The Most Basic of Tricks – Comparing Sums
One quick trick you’ve probably used is to grab an entire column of output and check its SUM in the status bar. Aside from comparing row counts, this is about as simple as it gets.
I usually just look at the first three or so digits and the last three or so, mumble them to myself, switch to the other column and mumble those to myself. If my mumblings match, I call it good.
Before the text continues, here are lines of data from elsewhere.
-- pv_equiv track=rewrite | github.com/eric-mugnier/tete-de-veau-ravigote | personnages_builder.py | strip_braced_cmd
-- ===== SOURCE A (Python) =====
-- def strip_braced_cmd(text, cmd):
--     """Supprime toutes les occurrences de \\cmd{...} (avec braces imbriquées)."""
--     result = []
--     i = 0
--     marker = "\\" + cmd + "{"
--     while i < len(text):
--         if text[i:i+len(marker)] == marker:
--             depth = 0
--             j = i + len(marker) - 1  # pointe sur '{'
--             while j < len(text):
--                 if text[j] == "{":
--                     depth += 1
--                 elif text[j] == "}":
--                     depth -= 1
--                     if depth == 0:
--                         i = j + 1
--                         break
--                 j += 1
--             else:
--                 i = j
--         else:
--             result.append(text[i])
--             i += 1
--     return "".join(result)
-- ===== SOURCE B (Python) =====
-- def strip_braced_cmd(text, cmd):
--     """Supprime toutes les occurrences de \\cmd{...} (avec braces imbriquées)."""
--     marker = "\\" + cmd + "{"
--     parts = []
--     i = 0
--     while True:
--         pos = text.find(marker, i)
--         if pos == -1:
--             parts.append(text[i:])
--             return "".join(parts)
--         parts.append(text[i:pos])
--         depth = 0
--         j = pos + len(marker) - 1  # the '{'
--         while j < len(text):
--             ch = text[j]
--             if ch == "{":
--                 depth += 1
--             elif ch == "}":
--                 depth -= 1
--                 if depth == 0:
--                     break
--             j += 1
--         i = j + 1
-- ===== Notes on version B (the rewrite author's own statement) =====
-- stated objective: faster
-- what changed: Outer traversal driven by str.find: copies whole inter-match chunks by slicing instead of A's per-character marker-slice comparison and append; same brace-depth inner matcher.
import Mathlib
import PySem

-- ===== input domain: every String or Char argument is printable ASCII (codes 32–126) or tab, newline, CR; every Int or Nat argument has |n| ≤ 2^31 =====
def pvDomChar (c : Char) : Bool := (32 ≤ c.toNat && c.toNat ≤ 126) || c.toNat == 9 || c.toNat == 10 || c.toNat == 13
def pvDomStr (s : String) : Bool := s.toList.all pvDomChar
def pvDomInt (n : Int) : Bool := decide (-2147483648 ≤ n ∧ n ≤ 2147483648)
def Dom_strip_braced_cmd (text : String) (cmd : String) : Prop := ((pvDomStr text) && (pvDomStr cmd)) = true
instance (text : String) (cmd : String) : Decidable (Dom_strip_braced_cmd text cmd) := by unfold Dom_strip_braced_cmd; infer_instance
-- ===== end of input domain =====

-- B rewrite: find-driven chunk copying (whole segments between marker matches) instead of A's per-character marker-slice test and append; same inner brace matcher (objective: faster, measured).

-- ===== PORT A =====
-- marker = "\\" + cmd + "{", as a char list
def pvMarker (cmd : String) : List Char := '\\' :: (cmd.toList ++ ['{'])

-- A's inner while loop: scan from the '{', return the suffix after the matching '}' ([] if it falls off the end, i.e. i = j = len)
def pvSkipA (depth : Int) (cs : List Char) : List Char :=
  match cs with
  | [] => []
  | c :: rest =>
    if c = '{' then pvSkipA (depth + 1) rest
    else if c = '}' then
      if depth - 1 = 0 then rest else pvSkipA (depth - 1) rest
    else pvSkipA depth rest

theorem pvSkipA_le (depth : Int) (cs : List Char) : (pvSkipA depth cs).length ≤ cs.length := by
  induction cs generalizing depth with
  | nil => simp [pvSkipA]
  | cons c rest ih =>
    simp only [pvSkipA]
    split_ifs <;> simp only [List.length_cons] <;>
      first
      | exact Nat.le_succ_of_le (ih _)
      | omega

-- A's outer while loop: i ↔ the remaining suffix cs, result ↔ acc (appended left-to-right)
def pvLoopA (cmd : String) (cs : List Char) (acc : List Char) : List Char :=
  match cs with
  | [] => acc
  | c :: rest =>
    if (pvMarker cmd).isPrefixOf (c :: rest) then
      pvLoopA cmd (pvSkipA 0 ((c :: rest).drop ((pvMarker cmd).length - 1))) acc
    else
      pvLoopA cmd rest (acc ++ [c])
termination_by cs.length
decreasing_by
  · have h1 := pvSkipA_le 0 ((c :: rest).drop ((pvMarker cmd).length - 1))
    have h2 : ((c :: rest).drop ((pvMarker cmd).length - 1)).length ≤ rest.length := by
      simp [pvMarker, List.length_drop]
    simp only [List.length_cons]; omega
  · simp

def strip_braced_cmd (text : String) (cmd : String) : String :=
  String.ofList (pvLoopA cmd text.toList [])

-- ===== PORT B =====
-- text.find(marker, i) on the remaining suffix: split cs at the first occurrence of m
def pvFindSplit (m : List Char) (cs : List Char) : Option (List Char × List Char) :=
  if m.isPrefixOf cs then some ([], cs)
  else
    match cs with
    | [] => none
    | c :: rest => (pvFindSplit m rest).map (fun p => (c :: p.1, p.2))
termination_by cs.length

-- B's inner brace loop (identical matcher to A's, B's own copy)
def pvSkipB (depth : Int) (cs : List Char) : List Char :=
  match cs with
  | [] => []
  | c :: rest =>
    if c = '{' then pvSkipB (depth + 1) rest
    else if c = '}' then
      if depth - 1 = 0 then rest else pvSkipB (depth - 1) rest
    else pvSkipB depth rest

theorem pvSkipB_le (depth : Int) (cs : List Char) : (pvSkipB depth cs).length ≤ cs.length := by
  induction cs generalizing depth with
  | nil => simp [pvSkipB]
  | cons c rest ih =>
    simp only [pvSkipB]
    split_ifs <;> simp only [List.length_cons] <;>
      first
      | exact Nat.le_succ_of_le (ih _)
      | omega

theorem pvFindSplit_some {m cs pre suf : List Char}
    (h : pvFindSplit m cs = some (pre, suf)) :
    cs = pre ++ suf ∧ m.isPrefixOf suf = true := by
  induction cs generalizing pre suf with
  | nil =>
    rw [pvFindSplit.eq_def] at h
    split_ifs at h with hp
    · simp only [Option.some.injEq, Prod.mk.injEq] at h
      obtain ⟨h1, h2⟩ := h; subst h1; subst h2; exact ⟨rfl, hp⟩
  | cons c rest ih =>
    rw [pvFindSplit.eq_def] at h
    split_ifs at h with hp
    · simp only [Option.some.injEq, Prod.mk.injEq] at h
      obtain ⟨h1, h2⟩ := h; subst h1; subst h2; exact ⟨rfl, hp⟩
    · simp only [Option.map_eq_some_iff] at h
      obtain ⟨⟨p', s'⟩, hfs, heq⟩ := h
      simp only [Prod.mk.injEq] at heq
      obtain ⟨h1, h2⟩ := heq
      obtain ⟨hcs, hpre⟩ := ih hfs
      subst h2
      constructor
      · rw [← h1]; simp [hcs]
      · exact hpre

-- B's outer loop: find the marker, copy the chunk before it, skip the braced group, recurse
def pvLoopB (cmd : String) (cs : List Char) : List Char :=
  match h : pvFindSplit (pvMarker cmd) cs with
  | none => cs
  | some (pre, suf) =>
    pre ++ pvLoopB cmd (pvSkipB 0 (suf.drop ((pvMarker cmd).length - 1)))
termination_by cs.length
decreasing_by
  obtain ⟨hcs, hpre⟩ := pvFindSplit_some h
  have h1 := pvSkipB_le 0 (suf.drop ((pvMarker cmd).length - 1))
  have h2 : (pvMarker cmd).length ≤ suf.length := (List.isPrefixOf_iff_prefix.mp hpre).length_le
  have h3 : (pvMarker cmd).length = cmd.toList.length + 2 := by simp [pvMarker]
  have h4 : cs.length = pre.length + suf.length := by simp [hcs]
  simp only [List.length_drop] at h1
  omega

def strip_braced_cmd_alt (text : String) (cmd : String) : String :=
  String.ofList (pvLoopB cmd text.toList)

-- ===== PRECONDITION & SPEC =====
def Spec_strip_braced_cmd (text : String) (cmd : String) (out : String) : Prop := out = strip_braced_cmd_alt text cmd
instance (text : String) (cmd : String) (out : String) : Decidable (Spec_strip_braced_cmd text cmd out) := by unfold Spec_strip_braced_cmd; infer_instance

-- ===== CLAIM (what is proved, stated in full; the proofs are below) =====
def Claim_equal_strip_braced_cmd : Prop := ∀ (text : String) (cmd : String), Dom_strip_braced_cmd text cmd → Spec_strip_braced_cmd text cmd (strip_braced_cmd text cmd)

-- ===== LEMMAS AND PROOFS =====

theorem pvSkip_eq (depth : Int) (cs : List Char) : pvSkipA depth cs = pvSkipB depth cs := by
  induction cs generalizing depth with
  | nil => rfl
  | cons c rest ih => simp only [pvSkipA, pvSkipB]; split_ifs <;> simp [ih]

theorem pvMarker_ne_nil (cmd : String) : pvMarker cmd ≠ [] := by simp [pvMarker]

theorem pvFindSplit_nil (m : List Char) (hm : m ≠ []) : pvFindSplit m [] = none := by
  rw [pvFindSplit.eq_def]
  simp [List.isPrefixOf_iff_prefix, hm]

theorem pvLoopB_nil (cmd : String) : pvLoopB cmd [] = [] := by
  rw [pvLoopB.eq_def]
  split
  · rfl
  · next h => rw [pvFindSplit_nil _ (pvMarker_ne_nil cmd)] at h; exact absurd h (by simp)

theorem pvLoopB_none {cmd : String} {cs : List Char}
    (h : pvFindSplit (pvMarker cmd) cs = none) : pvLoopB cmd cs = cs := by
  rw [pvLoopB.eq_def]
  split
  · rfl
  · next pre suf heq => rw [h] at heq; cases heq

theorem pvLoopB_some {cmd : String} {cs pre suf : List Char}
    (h : pvFindSplit (pvMarker cmd) cs = some (pre, suf)) :
    pvLoopB cmd cs = pre ++ pvLoopB cmd (pvSkipB 0 (suf.drop ((pvMarker cmd).length - 1))) := by
  rw [pvLoopB.eq_def]
  split
  · next heq => rw [h] at heq; cases heq
  · next p s heq =>
    rw [h] at heq
    injection heq with heq
    injection heq with h1 h2
    subst h1; subst h2; rfl

theorem pvLoopB_cons_not_prefix (cmd : String) (c : Char) (rest : List Char)
    (hp : ¬ (pvMarker cmd).isPrefixOf (c :: rest) = true) :
    pvLoopB cmd (c :: rest) = c :: pvLoopB cmd rest := by
  have hfs : pvFindSplit (pvMarker cmd) (c :: rest)
      = (pvFindSplit (pvMarker cmd) rest).map (fun p => (c :: p.1, p.2)) := by
    rw [pvFindSplit.eq_def]; simp [hp]
  rcases h : pvFindSplit (pvMarker cmd) rest with _ | ⟨pre, suf⟩ <;>
    rw [h] at hfs <;> simp only [Option.map_some, Option.map_none] at hfs
  · rw [pvLoopB_none hfs, pvLoopB_none h]
  · rw [pvLoopB_some hfs, pvLoopB_some h]
    rfl

theorem pvLoopB_prefix (cmd : String) (cs : List Char)
    (hp : (pvMarker cmd).isPrefixOf cs = true) :
    pvLoopB cmd cs = pvLoopB cmd (pvSkipB 0 (cs.drop ((pvMarker cmd).length - 1))) := by
  have hfs : pvFindSplit (pvMarker cmd) cs = some ([], cs) := by
    rw [pvFindSplit.eq_def]; simp [hp]
  rw [pvLoopB_some hfs]
  rfl

theorem pvLoop_eq (cmd : String) :
    ∀ n (cs : List Char), cs.length ≤ n → ∀ acc, pvLoopA cmd cs acc = acc ++ pvLoopB cmd cs := by
  intro n
  induction n with
  | zero =>
    intro cs hlen acc
    have : cs = [] := by cases cs <;> simp_all
    subst this
    simp [pvLoopA, pvLoopB_nil]
  | succ n ih =>
    intro cs hlen acc
    match cs with
    | [] => simp [pvLoopA, pvLoopB_nil]
    | c :: rest =>
      rw [pvLoopA]
      by_cases hp : (pvMarker cmd).isPrefixOf (c :: rest) = true
      · simp only [hp, if_true]
        have hd : ((c :: rest).drop ((pvMarker cmd).length - 1)).length ≤ rest.length := by
          simp [pvMarker, List.length_drop]
        have hs := pvSkipA_le 0 ((c :: rest).drop ((pvMarker cmd).length - 1))
        rw [ih _ (by simp at hlen; omega) acc]
        rw [pvLoopB_prefix cmd (c :: rest) hp, pvSkip_eq]
      · simp only [hp, Bool.false_eq_true, if_false]
        rw [ih rest (by simp at hlen; omega) (acc ++ [c])]
        rw [pvLoopB_cons_not_prefix cmd c rest hp]
        simp

-- ===== VERDICT (by name: the statement is the Claim_ definition above) =====
theorem strip_braced_cmd_spec : Claim_equal_strip_braced_cmd := by
  intro text cmd _
  unfold Spec_strip_braced_cmd strip_braced_cmd strip_braced_cmd_alt
  rw [pvLoop_eq cmd text.toList.length text.toList le_rfl []]
  simp
-- pv_equiv track=rewrite | github.com/yaolisi/perilla | backend/core/runtimes/torch/stream_hf.py | emit_stream_chunks
-- ===== SOURCE A (Python) =====
-- from typing import Any, Dict, Iterator, Iterable, List, Optional
--
-- def _earliest_stop_index(acc: str, stop: Optional[List[str]]) -> Optional[int]:
--     if not stop:
--         return None
--     earliest: Optional[int] = None
--     for s in stop:
--         idx = acc.find(s)
--         if idx != -1 and (earliest is None or idx < earliest):
--             earliest = idx
--     return earliest
--
-- def emit_stream_chunks(streamer: Iterable[str], stop: Optional[List[str]]) -> Iterator[str]:
--     """
--     将 HF TextIteratorStreamer（或任意字符串迭代器）转为带 stop 截断的片段序列。
--     纯函数，便于单测。
--     """
--     yielded_chars = 0
--     acc = ""
--     for text in streamer:
--         if not text:
--             continue
--         acc += text
--         cut_at = _earliest_stop_index(acc, stop)
--         if cut_at is not None:
--             prefix = acc[:cut_at]
--             chunk = prefix[yielded_chars:]
--             if chunk:
--                 yield chunk
--             return
--         yield text
--         yielded_chars += len(text)
-- ===== SOURCE B (Python) =====
-- from typing import Iterable, Iterator, List, Optional
--
-- def emit_stream_chunks(streamer: Iterable[str], stop: Optional[List[str]]) -> Iterator[str]:
--     """Same chunk stream, computed without re-scanning (or even keeping) the whole
--     accumulated text: only a sliding tail window of max_stop_len-1 chars plus the
--     new text can contain a fresh stop-string occurrence."""
--     stops = stop if stop else []
--     if not stops:
--         for t in streamer:
--             if t:
--                 yield t
--         return
--     max_len = 0
--     for s in stops:
--         max_len = max(max_len, len(s))
--     keep = max_len - 1 if max_len > 0 else 0
--     old = 0      # chars of accumulated text so far (all already yielded)
--     tail = ""    # last `keep` chars of the accumulated text
--     for text in streamer:
--         if not text:
--             continue
--         window = tail + text
--         offset = old - len(tail)     # window == acc[offset:]
--         cut = None
--         for s in stops:
--             i = window.find(s)
--             if i != -1:
--                 pos = offset + i
--                 if cut is None or pos < cut:
--                     cut = pos
--         if cut is not None:
--             if cut > old:
--                 yield text[:cut - old]
--             return
--         yield text
--         old += len(text)
--         tail = window[-keep:] if keep else ""
-- ===== Notes on version B (the rewrite author's own statement) =====
-- stated objective: alternative
-- what changed: B drops the growing accumulator entirely: it keeps only the last max_stop_len-1 characters as a sliding tail window and searches stop strings in tail+new_text (any fresh occurrence must overlap the new text), instead of re-scanning the whole accumulated string after every chunk.
import Mathlib
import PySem

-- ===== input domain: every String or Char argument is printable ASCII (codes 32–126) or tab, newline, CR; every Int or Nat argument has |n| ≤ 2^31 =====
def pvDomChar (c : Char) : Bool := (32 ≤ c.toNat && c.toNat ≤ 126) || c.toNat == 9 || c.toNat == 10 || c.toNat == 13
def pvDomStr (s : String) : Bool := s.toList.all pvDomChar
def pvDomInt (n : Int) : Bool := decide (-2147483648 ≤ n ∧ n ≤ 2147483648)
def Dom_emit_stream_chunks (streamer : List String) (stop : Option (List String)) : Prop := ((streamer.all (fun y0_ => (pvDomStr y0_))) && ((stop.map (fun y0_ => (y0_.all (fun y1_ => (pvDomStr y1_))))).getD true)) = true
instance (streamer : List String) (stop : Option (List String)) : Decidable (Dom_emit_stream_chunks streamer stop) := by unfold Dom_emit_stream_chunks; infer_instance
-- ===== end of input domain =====

-- B replaces A's rescan of the whole accumulated string after every chunk by a sliding
-- tail window of max_stop_len-1 characters (objective: alternative algorithm, same values;
-- A and B are generators, ported as the list of yielded chunks).

-- ===== PORT A =====
-- _earliest_stop_index(acc, stop)
def earliestStopIndexA (acc : List Char) (stop : Option (List String)) : Option Int :=
  match stop with
  | none => none
  | some ss =>
    if ss = [] then none            -- `if not stop`
    else
      ss.foldl (fun earliest s =>
        let idx := PySem.Chars.find acc s.toList
        if idx = -1 then earliest
        else match earliest with
          | none => some idx
          | some e => if idx < e then some idx else earliest) none

-- the `for text in streamer` loop of A, state (yielded_chars, acc), chunks accumulated in out
def emitLoopA (stop : Option (List String)) : List String → Int → List Char → List String → List String
  | [], _, _, out => out
  | text :: rest, yielded, acc, out =>
    if text = "" then emitLoopA stop rest yielded acc out
    else
      let acc' := acc ++ text.toList
      match earliestStopIndexA acc' stop with
      | some cut =>
        let pre := PySem.List.slice acc' none (some cut)        -- acc[:cut_at]
        let chunk := PySem.List.slice pre (some yielded) none   -- prefix[yielded_chars:]
        if chunk = [] then out else out ++ [String.ofList chunk]
      | none => emitLoopA stop rest (yielded + PySem.Str.len text) acc' (out ++ [text])

def emit_stream_chunks (streamer : List String) (stop : Option (List String)) : List String :=
  emitLoopA stop streamer 0 [] []

-- ===== PORT B =====
-- the inner `for s in stops` scan of B over window = tail + text
def earliestStopIndexB (window : List Char) (offset : Int) (stops : List String) : Option Int :=
  stops.foldl (fun cut s =>
    let i := PySem.Chars.find window s.toList
    if i = -1 then cut
    else
      let pos := offset + i
      match cut with
      | none => some pos
      | some c => if pos < c then some pos else cut) none

-- the `for text in streamer` loop of B, state (old, tail)
def emitLoopB (stops : List String) (keep : Int) : List String → Int → List Char → List String → List String
  | [], _, _, out => out
  | text :: rest, old, tail, out =>
    if text = "" then emitLoopB stops keep rest old tail out
    else
      let window := tail ++ text.toList
      let offset := old - PySem.List.len tail
      match earliestStopIndexB window offset stops with
      | some cut =>
        if old < cut then
          out ++ [String.ofList (PySem.List.slice text.toList none (some (cut - old)))]   -- text[:cut-old]
        else out
      | none =>
        emitLoopB stops keep rest (old + PySem.Str.len text)
          (if keep = 0 then [] else PySem.List.slice window (some (-keep)) none)          -- window[-keep:]
          (out ++ [text])

def emit_stream_chunks_alt (streamer : List String) (stop : Option (List String)) : List String :=
  let stops := match stop with | none => ([] : List String) | some ss => ss   -- `stop if stop else []`
  if stops = [] then
    streamer.foldl (fun out t => if t = "" then out else out ++ [t]) []
  else
    let maxLen := stops.foldl (fun m s => max m (PySem.Str.len s)) 0
    let keep := if 0 < maxLen then maxLen - 1 else 0
    emitLoopB stops keep streamer 0 [] []

-- ===== PRECONDITION & SPEC =====
def Spec_emit_stream_chunks (streamer : List String) (stop : Option (List String)) (out : List String) : Prop := out = emit_stream_chunks_alt streamer stop
instance (streamer : List String) (stop : Option (List String)) (out : List String) : Decidable (Spec_emit_stream_chunks streamer stop out) := by unfold Spec_emit_stream_chunks; infer_instance

-- ===== CLAIM (what is proved, stated in full; the proofs are below) =====
def Claim_equal_emit_stream_chunks : Prop := ∀ (streamer : List String) (stop : Option (List String)), Dom_emit_stream_chunks streamer stop → Spec_emit_stream_chunks streamer stop (emit_stream_chunks streamer stop)

-- ===== LEMMAS AND PROOFS =====

-- the two inner-scan step functions, named for the proofs (definitionally the lambdas in the ports)
def stepA (acc : List Char) (earliest : Option Int) (s : String) : Option Int :=
  let idx := PySem.Chars.find acc s.toList
  if idx = -1 then earliest
  else match earliest with
    | none => some idx
    | some e => if idx < e then some idx else earliest

def stepB (window : List Char) (offset : Int) (cut : Option Int) (s : String) : Option Int :=
  let i := PySem.Chars.find window s.toList
  if i = -1 then cut
  else
    let pos := offset + i
    match cut with
    | none => some pos
    | some c => if pos < c then some pos else cut

lemma earliestA_eq (L : List Char) (ss : List String) :
    earliestStopIndexA L (some ss) = if ss = [] then none else ss.foldl (stepA L) none := rfl

lemma earliestB_eq (window : List Char) (offset : Int) (ss : List String) :
    earliestStopIndexB window offset ss = ss.foldl (stepB window offset) none := rfl

-- an occurrence of s fully inside acc would contradict ¬ s <:+: acc
lemma occ_lower_bound (acc ext s : List Char) (hni : ¬ s <:+: acc) (p : Nat)
    (hp : s <+: (acc ++ ext).drop p) : acc.length + 1 ≤ p + s.length := by
  by_contra h
  have hple : p ≤ acc.length := by omega
  have hlen : s.length ≤ (acc.drop p).length := by simp; omega
  rw [List.drop_append_of_le_length hple] at hp
  have hs : s = ((acc.drop p) ++ ext).take s.length := List.prefix_iff_eq_take.mp hp
  rw [List.take_append_of_le_length hlen] at hs
  have hpre : s <+: acc.drop p := by rw [hs]; exact List.take_prefix _ _
  exact hni (hpre.isInfix.trans (List.drop_suffix p acc).isInfix)

-- if every occurrence of s in L starts at index ≥ k, find on L is find on L.drop k shifted by k
lemma find_shift (L s : List Char) (k : Nat) (hk : ∀ p, s <+: L.drop p → k ≤ p) :
    PySem.Chars.find L s =
      if PySem.Chars.find (L.drop k) s = -1 then -1
      else (k : Int) + PySem.Chars.find (L.drop k) s := by
  split_ifs with hneg
  · rw [PySem.Chars.find_eq_neg_one_iff] at hneg ⊢
    intro hinf
    apply hneg
    obtain ⟨j, hj⟩ := (PySem.Chars.exists_prefix_drop_iff_isIn s L).mpr
      ((PySem.Chars.isIn_iff_infix s L).mpr hinf)
    have hkj := hk j hj
    rw [← (PySem.Chars.isIn_iff_infix s (L.drop k)), ← PySem.Chars.exists_prefix_drop_iff_isIn]
    refine ⟨j - k, ?_⟩
    rwa [List.drop_drop, Nat.add_sub_cancel' hkj]
  · have hq0 : 0 ≤ PySem.Chars.find (L.drop k) s := by
      have := PySem.Chars.neg_one_le_find (L.drop k) s; omega
    set q := PySem.Chars.find (L.drop k) s with hqdef
    obtain ⟨hqocc, hqmin⟩ := PySem.Chars.find_spec hq0
    have hLocc : s <+: L.drop (k + q.toNat) := by rwa [List.drop_drop] at hqocc
    have hf0 : 0 ≤ PySem.Chars.find L s := by
      rw [PySem.Chars.find_nonneg_iff]
      exact (hLocc.isInfix).trans (List.drop_suffix _ L).isInfix
    set f := PySem.Chars.find L s with hfdef
    obtain ⟨hfocc, hfmin⟩ := PySem.Chars.find_spec hf0
    have hkf : k ≤ f.toNat := hk _ hfocc
    have h1 : ¬ (k + q.toNat < f.toNat) := fun hlt => hfmin _ hlt hLocc
    have h2 : ¬ (f.toNat - k < q.toNat) := by
      intro hlt
      apply hqmin _ hlt
      rw [List.drop_drop, Nat.add_sub_cancel' hkf]
      exact hfocc
    omega

-- A's inner scan never falls back from some to none
lemma foldA_some (acc : List Char) (ss : List String) (c : Int) :
    ∃ c', ss.foldl (stepA acc) (some c) = some c' := by
  induction ss generalizing c with
  | nil => exact ⟨c, rfl⟩
  | cons s rest ih =>
    simp only [List.foldl_cons, stepA]
    split_ifs with h h2 <;> exact ih _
Mind you, I only do this as an informal check. Still, writing this got me to wondering how reliable it is, and about the likelihood of a false positive, a coincidental match. So I did a little test and filled two columns with RandBetween formulas then wrote a bit of VBA to recalculate them repeatedly and record the number of times their sums matched. With two columns of 1000 numbers, each filled with whole numbers between 1 and 1000, I averaged around three matches per 100,000 runs, or a .003% chance of a coincidental match. That’s a pretty small range of numbers though, equivalent to a span from one cent to ten dollars. So I upped it to whole numbers between one and a million, similar to one cent to 10,000 dollars. With a million calculations of 1000 rows there were no coincidental matching totals.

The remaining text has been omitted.